Buy this software and get Feynman and Jobs!

How Einstein Didn’t Flunk High School Science

How many times have we been at a party and someone asks what we do for a living and finding out we’re in science they say: “Wow! Science! That’s hard, even Einstein flunked high school science (or math)!” As we fight to stifle a scream we look at our shoes and mumble: “Well…gee…uh...” Because we really don’t know the story of how he didn’t flunk we’re sort of stuck agreeing from ignorance. Well, the real story is one of the best April Fools-type jokes ever!

It turns out Einstein left his German high school early without his diploma, but with a letter of recommendation from his teachers to the ETH in Zurich, Switzerland, saying that he was an outstanding mathematician and should be allowed to take their entrance exam a year early. Although he was still two years younger than the minimum entrance age he passed the science and math parts with such high grades the head of the physics department, Professor Weber, requested Einstein be allowed entrance immediately! However, due to some rather more mundane grades in history and foreign languages, and lack of a high school diploma, it was decided he should take a senior year of Swiss high school just to even out his total intellectual ‘package’ and pick up the diploma required for entrance by the ETH.

His first semester at the Aargau Kantonsschule high school was accomplished with a GPA of 2. Not too good right?

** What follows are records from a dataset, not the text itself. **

-- pv_equiv track=rewrite | github.com/luotong1995/leetcode | algorithm/binary_search/1170numSmallerByFrequency/main.py | f
-- ===== SOURCE A (Python) =====
-- def f(x):
--     x.sort()
--     count = 1
--     cur = x[0]
--     for i in range(1, len(x)):
--         if x[i] != cur:
--             break
--         count += 1
--
--     return count
-- ===== SOURCE B (Python) =====
-- import bisect
--
-- def f(x):
--     x.sort()
--     return bisect.bisect_right(x, x[0])
-- ===== Notes on version B (the rewrite author's own statement) =====
-- stated objective: idiomatic
-- what changed: After the same in-place sort, B replaces A's explicit linear run-counting loop over indices with a stdlib binary search (bisect.bisect_right) for the right boundary of the smallest element.
import Mathlib
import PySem

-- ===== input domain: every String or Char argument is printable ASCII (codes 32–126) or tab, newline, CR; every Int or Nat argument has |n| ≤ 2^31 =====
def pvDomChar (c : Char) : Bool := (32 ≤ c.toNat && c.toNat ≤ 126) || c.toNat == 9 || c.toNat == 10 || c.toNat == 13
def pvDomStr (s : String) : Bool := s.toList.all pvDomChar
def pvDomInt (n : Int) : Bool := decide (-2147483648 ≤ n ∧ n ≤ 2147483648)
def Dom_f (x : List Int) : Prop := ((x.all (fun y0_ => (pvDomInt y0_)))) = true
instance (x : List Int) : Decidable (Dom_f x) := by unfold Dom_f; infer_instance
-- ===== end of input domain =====

-- B keeps A's in-place x.sort() but counts the multiplicity of the minimum with a stdlib
-- binary search (bisect.bisect_right) instead of A's explicit linear scan with break (idiomatic).
-- Both A and B sort x in place; the equivalence proved here is about the return value.

-- ===== PORT A =====
-- A's loop: for i in range(1, len(x)): if x[i] != cur: break; count += 1
def fGo (s : List Int) (cur : Int) : List Int → Int → Int
  | [], count => count
  | i :: rest, count =>
    if PySem.List.pyGetD s i 0 ≠ cur then count
    else fGo s cur rest (count + 1)

def f (x : List Int) : Int :=
  let s := PySem.List.sorted x (fun v => v) false
  let cur := PySem.List.pyGetD s 0 0
  fGo s cur (PySem.List.pyRange 1 (s.length : Int) 1) 1

-- ===== PORT B =====
def f_alt (x : List Int) : Int :=
  let s := PySem.List.sorted x (fun v => v) false
  (PySem.List.bisectRight s (PySem.List.pyGetD s 0 0) : Int)

-- ===== PRECONDITION & SPEC =====
-- Pre_ excludes the empty list, on which both A and B raise IndexError indexing the first element.
def Pre_f (x : List Int) : Prop := x ≠ []
instance (x : List Int) : Decidable (Pre_f x) := by unfold Pre_f; infer_instance
def pvWitness_f : List Int := [3, 1, 1, 2]

def Spec_f (x : List Int) (out : Int) : Prop := out = f_alt x
instance (x : List Int) (out : Int) : Decidable (Spec_f x out) := by unfold Spec_f; infer_instance

-- ===== CLAIM (what is proved, stated in full; the proofs are below) =====
def Claim_equal_f : Prop := ∀ (x : List Int), Dom_f x → Pre_f x → Spec_f x (f x)

-- ===== LEMMAS AND PROOFS =====

-- A's scan over indices j..n-1: with hP characterising the run of the minimum as the
-- first m positions, the scan adds (max m j - j) to count.
theorem fGo_range (k : Nat) : ∀ (s : List Int) (c : Int) (m : Nat) (count : Int) (j : Nat),
    m ≤ s.length → j ≤ s.length → s.length - j = k →
    (∀ i (hi : i < s.length), s[i] = c ↔ i < m) →
    fGo s c (PySem.List.pyRange (j : Int) (s.length : Int) 1) count
      = count + ((max m j - j : Nat) : Int) := by
  induction k with
  | zero =>
    intro s c m count j hm hj hk hP
    have hjn : j = s.length := by omega
    rw [PySem.List.pyRange_one_eq_nil (by exact_mod_cast le_of_eq hjn.symm)]
    have : max m j = j := Nat.max_eq_right (by omega)
    simp [fGo, this]
  | succ k ih =>
    intro s c m count j hm hj hk hP
    have hjn : j < s.length := by omega
    rw [PySem.List.pyRange_one_cons (by exact_mod_cast hjn)]
    have hget : PySem.List.pyGetD s (j : Int) 0 = s[j] := by
      rw [PySem.List.pyGetD_natCast]
      exact List.getD_eq_getElem s 0 hjn
    by_cases hlt : j < m
    · have hc : s[j] = c := (hP j hjn).2 hlt
      have : ((j : Int) + 1) = ((j + 1 : Nat) : Int) := by push_cast; ring
      rw [fGo, if_neg (by simp [hget, hc]), this,
        ih s c m (count + 1) (j + 1) hm (by omega) (by omega) hP]
      have h1 : max m (j + 1) = m := Nat.max_eq_left (by omega)
      have h2 : max m j = m := Nat.max_eq_left (by omega)
      rw [h1, h2]
      have e1 : ((m - (j + 1) : Nat) : Int) = (m : Int) - (j : Int) - 1 := by
        omega
      have e2 : ((m - j : Nat) : Int) = (m : Int) - (j : Int) := by omega
      rw [e1, e2]; ring
    · have hc : s[j] ≠ c := fun h => hlt ((hP j hjn).1 h)
      rw [fGo, if_pos (by simp [hget, hc])]
      have : max m j = j := Nat.max_eq_right (by omega)
      simp [this]

theorem f_eq_f_alt (x : List Int) (hx : x ≠ []) : f x = f_alt x := by
  set s := PySem.List.sorted x (fun v => v) false with hs
  set c := PySem.List.pyGetD s 0 0 with hcdef
  show fGo s c (PySem.List.pyRange 1 (s.length : Int) 1) 1
      = ((PySem.List.bisectRight s c : Nat) : Int)
  have hsne : s ≠ [] := by
    rw [hs]; simpa [PySem.List.sorted_eq_nil_iff] using hx
  have hn : 0 < s.length := List.length_pos_iff.mpr hsne
  have hc : c = s[0] := by
    rw [hcdef, show (0 : Int) = ((0 : Nat) : Int) by norm_num, PySem.List.pyGetD_natCast]
    exact List.getD_eq_getElem s 0 hn
  have hpw : List.Pairwise (fun a b => a ≤ b) s := by
    simpa using PySem.List.sorted_pairwise x (fun v => v)
  obtain ⟨hm1, hm2, hm3⟩ := PySem.List.bisectRight_spec s c hpw
  set m := PySem.List.bisectRight s c with hmdef
  have hmono : ∀ i (hi : i < s.length), s[0] ≤ s[i] := by
    intro i hi
    exact PySem.List.sorted_id_getElem_mono x (Nat.zero_le i) hi
  have hm0 : 1 ≤ m := by
    by_contra h
    have h0 : m ≤ 0 := by omega
    have := hm3 0 hn h0
    rw [hc] at this
    omega
  have hP : ∀ i (hi : i < s.length), s[i] = c ↔ i < m := by
    intro i hi
    constructor
    · intro hic
      by_contra h
      have := hm3 i hi (by omega)
      omega
    · intro him
      have h1 := hm2 i hi him
      have h2 := hmono i hi
      rw [← hc] at h2
      omega
  have hkey := fGo_range (s.length - 1) s c m 1 1 hm1 hn (by omega) hP
  rw [show ((1 : Nat) : Int) = (1 : Int) by norm_num] at hkey
  rw [hkey, Nat.max_eq_left hm0]
  omega

-- ===== VERDICT (by name: the statement is the Claim_ definition above) =====
theorem f_spec : Claim_equal_f := by
  intro x _ hpre
  unfold Spec_f
  exact f_eq_f_alt x hpre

Wrong! They were using a grading system of “1” as superior through “6,” a total failure. So he was doing B-level work (although his math and physics grades were “A”s his foreign language and liberal arts were still “C” level).

Now it gets interesting. After the first semester the Swiss educational bureaucracy issued a fiat that for the next semester the grading system was going to be turned on its head: 6 for superior and 1 for the less advantaged. I’m sure you can see where this is going!

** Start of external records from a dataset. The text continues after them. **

-- B's per-word slice ranges produce exactly the non-empty substrings (infixes)
lemma slice_infix_iff (w k : String) :
    (∃ i, (0 ≤ i ∧ i < PySem.Str.len w) ∧ ∃ j, (i + 1 ≤ j ∧ j < PySem.Str.len w + 1) ∧
      PySem.Str.slice w (some i) (some j) = k)
    ↔ (k.toList <:+: w.toList ∧ k ≠ "") := by
  constructor
  · rintro ⟨i, ⟨hi0, hi1⟩, j, ⟨hj0, hj1⟩, rfl⟩
    have hkl : (PySem.Str.slice w (some i) (some j)).toList
        = (w.toList.drop i.toNat).take (j.toNat - i.toNat) := by
      rw [PySem.Str.toList_slice, PySem.Chars.slice_eq_listSlice]
      rw [show i = ((i.toNat : Nat) : Int) by omega, show j = ((j.toNat : Nat) : Int) by omega]
      rw [PySem.List.slice_natCast]
      have e1 : ((i.toNat : Int)).toNat = i.toNat := by omega
      have e2 : ((j.toNat : Int)).toNat = j.toNat := by omega
      rw [e1, e2]
    rw [PySem.Str.len_eq] at hi1 hj1
    constructor
    · rw [hkl]
      exact ((List.take_prefix _ _).isInfix).trans (List.drop_suffix _ _).isInfix
    · intro he
      have hpos : 0 < ((w.toList.drop i.toNat).take (j.toNat - i.toNat)).length := by
        rw [List.length_take, List.length_drop]
        omega
      have := congrArg String.toList he
      rw [hkl] at this
      simp only [String.toList_empty] at this
      rw [this] at hpos
      simp at hpos
  · rintro ⟨⟨s, t, hst⟩, hne⟩
    have hk0 : k.toList ≠ [] := fun he => hne (by
      have := congrArg String.ofList he; simpa using this)
    have hkpos : 0 < k.toList.length := List.length_pos_iff.mpr hk0
    have hwlen : w.toList.length = s.length + k.toList.length + t.length := by
      rw [← hst]; simp; omega
    refine ⟨(s.length : Int), ⟨by omega, by rw [PySem.Str.len_eq]; omega⟩,
      ((s.length + k.toList.length : Nat) : Int), ⟨by push_cast; omega, by rw [PySem.Str.len_eq]; push_cast; omega⟩, ?_⟩
    have : (PySem.Str.slice w (some (s.length : Int)) (some ((s.length + k.toList.length : Nat) : Int))).toList = k.toList := by
      rw [PySem.Str.toList_slice, PySem.Chars.slice_eq_listSlice, PySem.List.slice_natCast]
      rw [← hst, List.append_assoc, List.drop_left]
      have : s.length + k.toList.length - s.length = k.toList.length := by omega
      rw [this, List.take_left]
    have := congrArg String.ofList this
    simpa using this
theorem numFactoredBinaryTrees_eq_alt_norel (arr : List Int)
    (hnrel : ∀ x ∈ arr, ∀ y ∈ arr, x * y ∉ arr) :
    numFactoredBinaryTrees arr = numFactoredBinaryTrees_alt arr := by
  simp only [numFactoredBinaryTrees, numFactoredBinaryTrees_alt]
  set s := PySem.List.sorted arr (fun x => x) false with hs
  have hperm : s.Perm arr := PySem.List.sorted_perm arr (fun x => x) false
  have hnr : ∀ x ∈ s, ∀ y ∈ s, x * y ∉ s := fun x hx y hy hxy =>
    hnrel x (hperm.mem_iff.mp hx) y (hperm.mem_iff.mp hy) (hperm.mem_iff.mp hxy)
  rw [foldA_norel s hnr (s.length - 1) (by omega)]
  congr 1
  apply congrArg
  apply List.ext_getElem
  · rw [foldB_length]; simp
  · intro j h1 h2
    have hjn : j < s.length := by rw [foldB_length] at h2; simpa using h2
    have hv := foldB_norel s hnr s.length (le_refl _) j hjn
    rw [if_pos hjn] at hv
    rw [← pvGet_eq_getElem _ _ h1, ← pvGet_eq_getElem _ _ h2, hv, pvGet_replicate, if_pos hjn]
-- ===== VERDICT (by name: the statement is the Claim_ definition above) =====
theorem numFactoredBinaryTrees_spec : Claim_equal_numFactoredBinaryTrees := by
  intro arr _ hpre
  unfold Spec_numFactoredBinaryTrees
  rcases hpre with ⟨h1, h2⟩ | hnr
  · exact numFactoredBinaryTrees_eq_alt arr h1 h2
  · push Not at hnr
    exact numFactoredBinaryTrees_eq_alt_norel arr hnr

Of course! The second semester he failed everything miserably by the grading standards of the previous semester! Although his second semester GPA was 5.4 out of 6, a B+ level. So he actually got smarter the second semester.

And at the end of the year he was welcomed into the ETH with open arms and as they say: “The rest is history.”

However, as time passed and the hoary mists of history enveloped the finer details of a foreign secondary school system, all that was remembered was that, somehow, inexplicably, because even the great Einstein failed his high school science, science must be really, really hard, so why study it?

Well, now you know how he didn’t fail. I wonder if Einstein ever thought about the irony of his senior year high school grades? And the nameless Swiss bureaucrats who made the switch would have pulled it off without notice if they hadn’t had one certain brilliant young man in their school system that year: 105 years later Time magazine’s “Man of the Century.”

All the above information can be easily had by reading “The Collected Papers of Albert Einstein,” volume 1, page 17.

The lesson learned is that if you are going to use a system (e.g. alphabet letters, numbers, emoticons, etc.) to indicate goodness it should be set-up to leverage seemingly pre-conceived human expectations of a top score (first letters, biggest numbers, smiley face). In this respect the American tradition of assigning “A”s coupled with 4 GPs is a stroke of genius combining the best of both of the Swiss grading systems that bedeviled Einstein!

It can be reasonably inferred after reviewing the standard Einsteinian biographies that Einstein himself never gave his high school grades a second thought; that’s what publishing articles in Annalen der Physik will do!